Big Data 15 min read

Mastering Kafka: High‑Throughput Distributed Messaging Explained

This comprehensive guide introduces Kafka as a high‑throughput, distributed, publish‑subscribe messaging system, detailing its core concepts, architecture, features, replication, log management, reliability guarantees, and typical use cases such as log collection, real‑time analytics, and cross‑cluster mirroring.

Programmer DD
Programmer DD
Programmer DD
Mastering Kafka: High‑Throughput Distributed Messaging Explained

Kafka Introduction

Kafka is an open‑source, high‑throughput distributed messaging system originally developed by LinkedIn.
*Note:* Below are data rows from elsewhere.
-- pv_equiv track=rewrite | github.com/Reapercrew666/crypt | plugin.video.fen/resources/lib/modules/indicators_bookmarks.py | get_watched_status_tvshow
-- ===== SOURCE A (Python) =====
-- def get_watched_status_tvshow(watched_info, use_trakt, media_id, aired_eps):
-- 	def get_playcount_overlay():
-- 		playcount, overlay = 0, 4
-- 		try:
-- 			if use_trakt:
-- 				watched = [i for i in watched_info if i[0] == media_id and i[1] == len(i[2])]
-- 				if watched:
-- 					playcount, overlay = 1, 5
-- 			else:
-- 				watched_list = [str(i[0]) for i in watched_info]
-- 				watched = len([i for i in watched_list if i == str(media_id)])
-- 				if watched == aired_eps and not aired_eps == 0:
-- 					playcount, overlay = 1, 5
-- 		except: pass
-- 		return playcount, overlay
-- 	def get_watched_episode_totals():
-- 		watched, unwatched = 0, aired_eps
-- 		try:
-- 			if use_trakt:
-- 				watched = len([i[2] for i in watched_info if i[0] == media_id][0])
-- 				unwatched = [i[1] for i in watched_info if i[0] == media_id][0] - watched
-- 			else:
-- 				watched_list = [str(i[0]) for i in watched_info]
-- 				watched = len([i for i in watched_list if i == str(media_id)])
-- 				unwatched = aired_eps - watched
-- 		except: pass
-- 		return watched, unwatched
-- 	watched, unwatched = get_watched_episode_totals()
-- 	playcount, overlay = get_playcount_overlay()
-- 	return playcount, overlay, watched, unwatched
-- ===== SOURCE B (Python) =====
-- def get_watched_status_tvshow(watched_info, use_trakt, media_id, aired_eps):
-- 	first = None       # (total, watched_len) of first entry matching media_id
-- 	count = 0          # number of entries matching media_id
-- 	any_full = False   # any matching entry fully watched (i[1] == len(i[2]))
-- 	for tid, total, eps in watched_info:
-- 		if tid == media_id:
-- 			if first is None:
-- 				first = (total, len(eps))
-- 			count += 1
-- 			if total == len(eps):
-- 				any_full = True
-- 	if use_trakt:
-- 		if first is None:
-- 			watched, unwatched = 0, aired_eps
-- 		else:
-- 			total, w = first
-- 			watched, unwatched = w, total - w
-- 		playcount, overlay = (1, 5) if any_full else (0, 4)
-- 	else:
-- 		watched, unwatched = count, aired_eps - count
-- 		playcount, overlay = (1, 5) if (count == aired_eps and aired_eps != 0) else (0, 4)
-- 	return playcount, overlay, watched, unwatched
-- ===== Notes on version B (the rewrite author's own statement) =====
-- stated objective: alternative
-- what changed: Replaces A's four separate list comprehensions (two of them via str() conversions of every id, plus two [0]-indexed re-scans) with one left-to-right pass that records the first matching entry, the match count, and an any-fully-watched flag, then derives all four fields from that state.
import Mathlib
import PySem

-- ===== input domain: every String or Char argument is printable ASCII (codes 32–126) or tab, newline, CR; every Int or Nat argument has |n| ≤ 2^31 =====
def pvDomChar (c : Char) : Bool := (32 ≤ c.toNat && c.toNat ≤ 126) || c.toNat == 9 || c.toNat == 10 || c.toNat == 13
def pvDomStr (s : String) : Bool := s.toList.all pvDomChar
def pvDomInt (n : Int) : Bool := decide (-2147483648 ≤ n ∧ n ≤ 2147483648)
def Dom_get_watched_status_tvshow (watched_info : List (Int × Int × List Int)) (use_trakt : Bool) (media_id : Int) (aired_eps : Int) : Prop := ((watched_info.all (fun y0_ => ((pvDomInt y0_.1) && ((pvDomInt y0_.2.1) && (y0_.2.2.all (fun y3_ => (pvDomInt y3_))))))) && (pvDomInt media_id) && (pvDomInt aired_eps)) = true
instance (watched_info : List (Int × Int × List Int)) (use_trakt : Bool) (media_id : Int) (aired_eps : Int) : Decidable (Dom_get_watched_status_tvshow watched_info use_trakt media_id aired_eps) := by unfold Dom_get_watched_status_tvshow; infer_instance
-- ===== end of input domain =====

-- B replaces A's four re-scanning list comprehensions by a single left-to-right pass
-- over watched_info that records (first match, match count, any-fully-watched flag).


-- ===== PORT A =====
-- helper: inner def get_playcount_overlay (captures use_trakt, watched_info, media_id, aired_eps)
def pvA_playcount_overlay (watched_info : List (Int × Int × List Int)) (use_trakt : Bool) (media_id : Int) (aired_eps : Int) : Int × Int :=
  if use_trakt then
    let watched := watched_info.filter (fun i => i.1 == media_id && i.2.1 == (i.2.2.length : Int))
    if !watched.isEmpty then (1, 5) else (0, 4)
  else
    let watched_list := watched_info.map (fun i => PySem.Int.toStr i.1)
    let watched : Int := (watched_list.filter (fun s => s == PySem.Int.toStr media_id)).length
    if watched == aired_eps && !(aired_eps == 0) then (1, 5) else (0, 4)

-- helper: inner def get_watched_episode_totals; the [0] indexings are PySem.List.pyGet? and a
-- 'none' (Python IndexError) falls to the enclosing 'except: pass', keeping the defaults
-- assigned so far (watched = 0, unwatched = aired_eps)
def pvA_totals (watched_info : List (Int × Int × List Int)) (use_trakt : Bool) (media_id : Int) (aired_eps : Int) : Int × Int :=
  if use_trakt then
    match PySem.List.pyGet? ((watched_info.filter (fun i => i.1 == media_id)).map (fun i => i.2.2)) 0 with
    | none => (0, aired_eps)
    | some l =>
      let watched : Int := l.length
      match PySem.List.pyGet? ((watched_info.filter (fun i => i.1 == media_id)).map (fun i => i.2.1)) 0 with
      | none => (watched, aired_eps)
      | some t => (watched, t - watched)
  else
    let watched_list := watched_info.map (fun i => PySem.Int.toStr i.1)
    let watched : Int := (watched_list.filter (fun s => s == PySem.Int.toStr media_id)).length
    (watched, aired_eps - watched)

def get_watched_status_tvshow (watched_info : List (Int × Int × List Int)) (use_trakt : Bool) (media_id : Int) (aired_eps : Int) : Int × Int × Int × Int :=
  let wu := pvA_totals watched_info use_trakt media_id aired_eps
  let po := pvA_playcount_overlay watched_info use_trakt media_id aired_eps
  (po.1, po.2, wu.1, wu.2)

-- ===== PORT B =====
-- the single pass: state = (first matching (total, len eps), match count, any-fully-watched)
def pvB_scan (media_id : Int) (watched_info : List (Int × Int × List Int)) : Option (Int × Int) × Int × Bool :=
  watched_info.foldl
    (fun st i =>
      if i.1 == media_id then
        (match st.1 with
         | none => some (i.2.1, (i.2.2.length : Int))
         | some p => some p,
         st.2.1 + 1,
         st.2.2 || (i.2.1 == (i.2.2.length : Int)))
      else st)
    (none, 0, false)

def get_watched_status_tvshow_alt (watched_info : List (Int × Int × List Int)) (use_trakt : Bool) (media_id : Int) (aired_eps : Int) : Int × Int × Int × Int :=
  let st := pvB_scan media_id watched_info
  if use_trakt then
    let wu : Int × Int :=
      match st.1 with
      | none => (0, aired_eps)
      | some (total, w) => (w, total - w)
    let po : Int × Int := if st.2.2 then (1, 5) else (0, 4)
    (po.1, po.2, wu.1, wu.2)
  else
    let c := st.2.1
    let po : Int × Int := if c == aired_eps && !(aired_eps == 0) then (1, 5) else (0, 4)
    (po.1, po.2, c, aired_eps - c)

-- ===== PRECONDITION & SPEC =====
def Spec_get_watched_status_tvshow (watched_info : List (Int × Int × List Int)) (use_trakt : Bool) (media_id : Int) (aired_eps : Int) (out : Int × Int × Int × Int) : Prop := out = get_watched_status_tvshow_alt watched_info use_trakt media_id aired_eps
instance (watched_info : List (Int × Int × List Int)) (use_trakt : Bool) (media_id : Int) (aired_eps : Int) (out : Int × Int × Int × Int) : Decidable (Spec_get_watched_status_tvshow watched_info use_trakt media_id aired_eps out) := by unfold Spec_get_watched_status_tvshow; infer_instance

-- ===== CLAIM (what is proved, stated in full; the proofs are below) =====
def Claim_equal_get_watched_status_tvshow : Prop := ∀ (watched_info : List (Int × Int × List Int)) (use_trakt : Bool) (media_id : Int) (aired_eps : Int), Dom_get_watched_status_tvshow watched_info use_trakt media_id aired_eps → Spec_get_watched_status_tvshow watched_info use_trakt media_id aired_eps (get_watched_status_tvshow watched_info use_trakt media_id aired_eps)

-- ===== LEMMAS AND PROOFS =====

-- digit evaluation, to show Nat.toDigits 10 is injective
def pvDigitVal (c : Char) : Nat := c.toNat - 48

theorem pvToDigitsCore_foldl (f : Nat) : ∀ (n : Nat) (l : List Char), n < 10 ^ f →
    (Nat.toDigitsCore 10 f n l).foldl (fun a c => a * 10 + pvDigitVal c) 0
      = l.foldl (fun a c => a * 10 + pvDigitVal c) n := by
  induction f with
  | zero =>
    intro n l hn
    interval_cases n
    simp [Nat.toDigitsCore]
  | succ f ih =>
    intro n l hn
    rw [Nat.toDigitsCore]
    by_cases h : n / 10 = 0
    · rw [if_pos h]
      simp only [List.foldl]
      have hn10 : n < 10 := by omega
      have : pvDigitVal (Nat.digitChar (n % 10)) = n % 10 := by
        interval_cases n <;> decide
      rw [this]
      congr 1
      omega
    · rw [if_neg h]
      have hlt : n / 10 < 10 ^ f := Nat.div_lt_of_lt_mul (by rw [Nat.mul_comm, ← Nat.pow_succ]; exact hn)
      rw [ih (n / 10) _ hlt]
      simp only [List.foldl]
      have : pvDigitVal (Nat.digitChar (n % 10)) = n % 10 := by
        have h10 : n % 10 < 10 := Nat.mod_lt _ (by norm_num)
        interval_cases h : n % 10 <;> decide
      rw [this]
      congr 1
      omega

theorem pvToDigits_inj (m n : Nat) (h : Nat.toDigits 10 m = Nat.toDigits 10 n) : m = n := by
  have hm : m < 10 ^ (m + 1) := by
    calc m < 2 ^ (m + 1) := Nat.lt_two_pow_self.trans (Nat.pow_lt_pow_succ (by norm_num))
    _ ≤ 10 ^ (m + 1) := Nat.pow_le_pow_left (by norm_num) _
  have hn : n < 10 ^ (n + 1) := by
    calc n < 2 ^ (n + 1) := Nat.lt_two_pow_self.trans (Nat.pow_lt_pow_succ (by norm_num))
    _ ≤ 10 ^ (n + 1) := Nat.pow_le_pow_left (by norm_num) _
  have h1 := pvToDigitsCore_foldl (m + 1) m [] hm
  have h2 := pvToDigitsCore_foldl (n + 1) n [] hn
  unfold Nat.toDigits at h
  rw [h] at h1
  simpa [h1] using h2

theorem pvToDigits_all_digit (f : Nat) : ∀ (n : Nat) (l : List Char),
    (∀ c ∈ l, 48 ≤ c.toNat ∧ c.toNat ≤ 57) →
    ∀ c ∈ Nat.toDigitsCore 10 f n l, 48 ≤ c.toNat ∧ c.toNat ≤ 57 := by
  induction f with
  | zero => intro n l hl; simpa [Nat.toDigitsCore] using hl
  | succ f ih =>
    intro n l hl
    have hd : 48 ≤ (Nat.digitChar (n % 10)).toNat ∧ (Nat.digitChar (n % 10)).toNat ≤ 57 := by
      have h10 : n % 10 < 10 := Nat.mod_lt _ (by norm_num)
      interval_cases h : n % 10 <;> decide
    rw [Nat.toDigitsCore]
    by_cases h : n / 10 = 0
    · rw [if_pos h]
      intro c hc
      rcases List.mem_cons.mp hc with rfl | hc
      · exact hd
      · exact hl c hc
    · rw [if_neg h]
      exact ih (n / 10) _ (by
        intro c hc
        rcases List.mem_cons.mp hc with rfl | hc
        · exact hd
        · exact hl c hc)

theorem pvToChars_inj (a b : Int) (h : PySem.Int.toChars a = PySem.Int.toChars b) : a = b := by
  unfold PySem.Int.toChars at h
  have hmem : ∀ (n : Nat) (c : Char), c ∈ Nat.toDigits 10 n → 48 ≤ c.toNat ∧ c.toNat ≤ 57 := by
    intro n c hc
    exact pvToDigits_all_digit (n + 1) n [] (by simp) c hc
  split_ifs at h with ha hb hb
  · have := pvToDigits_inj _ _ (List.cons.inj h).2
    omega
  · exfalso
    have : '-' ∈ Nat.toDigits 10 b.toNat := h ▸ List.mem_cons_self
    have := hmem _ _ this
    simp at this
  · exfalso
    have : '-' ∈ Nat.toDigits 10 a.toNat := h ▸ List.mem_cons_self
    have := hmem _ _ this
    simp at this
  · have := pvToDigits_inj _ _ h
    omega

theorem pvToStr_beq (a b : Int) : (PySem.Int.toStr a == PySem.Int.toStr b) = (a == b) := by
  by_cases h : a = b
  · simp [h]
  · have : PySem.Int.toStr a ≠ PySem.Int.toStr b := by
      intro he
      apply h
      apply pvToChars_inj
      rw [← PySem.Int.toList_toStr, ← PySem.Int.toList_toStr, he]
    simp [this, h]

-- characterization of the single pass
theorem pvB_scan_spec (media_id : Int) (watched_info : List (Int × Int × List Int)) :
    pvB_scan media_id watched_info =
      (((watched_info.filter (fun i => i.1 == media_id)).head?).map (fun i => (i.2.1, (i.2.2.length : Int))),
       ((watched_info.filter (fun i => i.1 == media_id)).length : Int),
       watched_info.any (fun i => i.1 == media_id && i.2.1 == (i.2.2.length : Int))) := by
  unfold pvB_scan
  suffices h : ∀ (l : List (Int × Int × List Int)) (st : Option (Int × Int) × Int × Bool),
      l.foldl (fun st i =>
        if i.1 == media_id then
          (match st.1 with
           | none => some (i.2.1, (i.2.2.length : Int))
           | some p => some p,
           st.2.1 + 1,
           st.2.2 || (i.2.1 == (i.2.2.length : Int)))
        else st) st =
      ((match st.1 with
        | none => ((l.filter (fun i => i.1 == media_id)).head?).map (fun i => (i.2.1, (i.2.2.length : Int)))
        | some p => some p),
       st.2.1 + ((l.filter (fun i => i.1 == media_id)).length : Int),
       st.2.2 || l.any (fun i => i.1 == media_id && i.2.1 == (i.2.2.length : Int))) by
    rw [h]
    simp
  intro l
  induction l with
  | nil =>
    intro st
    obtain ⟨f, c, b⟩ := st
    cases f <;> simp
  | cons x xs ih =>
    intro st
    simp only [List.foldl_cons, List.filter_cons, List.any_cons]
    by_cases hx : x.1 = media_id
    · simp only [hx, beq_self_eq_true, if_pos, ih]
      cases hst : st.1 <;> simp [List.head?] <;> constructor <;> first | omega | (cases st.2.2 <;> simp)
    · have hb : (x.1 == media_id) = false := by simp [hx]
      simp only [hb, Bool.false_and, Bool.false_or, ih]
      simp

theorem pv_count_eq (media_id : Int) (watched_info : List (Int × Int × List Int)) :
    ((watched_info.map (fun i => PySem.Int.toStr i.1)).filter (fun s => s == PySem.Int.toStr media_id)).length
      = (watched_info.filter (fun i => i.1 == media_id)).length := by
  rw [List.filter_map, List.length_map]
  congr 1
  apply List.filter_congr
  intro x _
  simp only [Function.comp]
  exact pvToStr_beq x.1 media_id

-- ===== VERDICT (by name: the statement is the Claim_ definition above) =====
theorem get_watched_status_tvshow_spec : Claim_equal_get_watched_status_tvshow := by
  intro watched_info use_trakt media_id aired_eps _
  unfold Spec_get_watched_status_tvshow
  unfold get_watched_status_tvshow get_watched_status_tvshow_alt pvA_totals pvA_playcount_overlay
  rw [pvB_scan_spec]
  cases use_trakt with
  | false =>
    simp only [Bool.false_eq_true, if_neg (fun h => h)]
    rw [pv_count_eq]
  | true =>
    simp only [if_pos trivial]
    have hpg : ∀ (l : List (List Int)), PySem.List.pyGet? l 0 = l.head? := by
      intro l; cases l <;> simp [PySem.List.pyGet?, PySem.List.pyIdx?]
    have hpg2 : ∀ (l : List Int), PySem.List.pyGet? l 0 = l.head? := by
      intro l; cases l <;> simp [PySem.List.pyGet?, PySem.List.pyIdx?]
    rw [hpg, hpg2]
    cases hf : watched_info.filter (fun i => i.1 == media_id) with
    | nil =>
      have hany : watched_info.any (fun i => i.1 == media_id && i.2.1 == (i.2.2.length : Int)) = false := by
        rw [List.any_eq_false]
        intro x hx
        simp only [Bool.and_eq_true, not_and, Bool.not_eq_true]
        intro h1
        exact False.elim (absurd (hf ▸ List.mem_filter.mpr ⟨hx, h1⟩ : _ ∈ ([] : List (Int × Int × List Int))) List.not_mem_nil)
      have hemp : (watched_info.filter (fun i => i.1 == media_id && i.2.1 == (i.2.2.length : Int))).isEmpty = true := by
        rw [List.isEmpty_iff, List.filter_eq_nil_iff]
        intro x hx
        simp only [Bool.and_eq_true, not_and, Bool.not_eq_true]
        intro h1
        exact False.elim (absurd (hf ▸ List.mem_filter.mpr ⟨hx, h1⟩ : _ ∈ ([] : List (Int × Int × List Int))) List.not_mem_nil)
      simp [hany, hemp]
    | cons y ys =>
      have hanyeq : watched_info.any (fun i => i.1 == media_id && i.2.1 == (i.2.2.length : Int))
          = !(watched_info.filter (fun i => i.1 == media_id && i.2.1 == (i.2.2.length : Int))).isEmpty := by
        rw [Bool.eq_iff_iff]
        simp [List.any_eq_true, List.filter_eq_nil_iff]
      simp only [List.map_cons, List.head?, Option.map_some, hanyeq]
It provides a publish‑subscribe model that can be deployed on inexpensive PC servers to build large‑scale messaging platforms.

Kafka Overview

Kafka offers high throughput, low latency (processing hundreds of thousands of messages per second with millisecond latency), scalability through hot‑expansion, persistence, fault tolerance, and support for thousands of concurrent clients.

It supports both real‑time stream processing (e.g., Storm) and offline batch processing (e.g., Hadoop).

Kafka Features

High throughput, low latency: each topic can be split into multiple partitions; consumer groups consume partitions in parallel.

Scalability: clusters can be expanded without downtime.

Persistence and reliability: messages are written to local disks with replication.

Fault tolerance: the cluster can tolerate up to n‑1 node failures when there are n replicas.

High concurrency: thousands of clients can read and write simultaneously.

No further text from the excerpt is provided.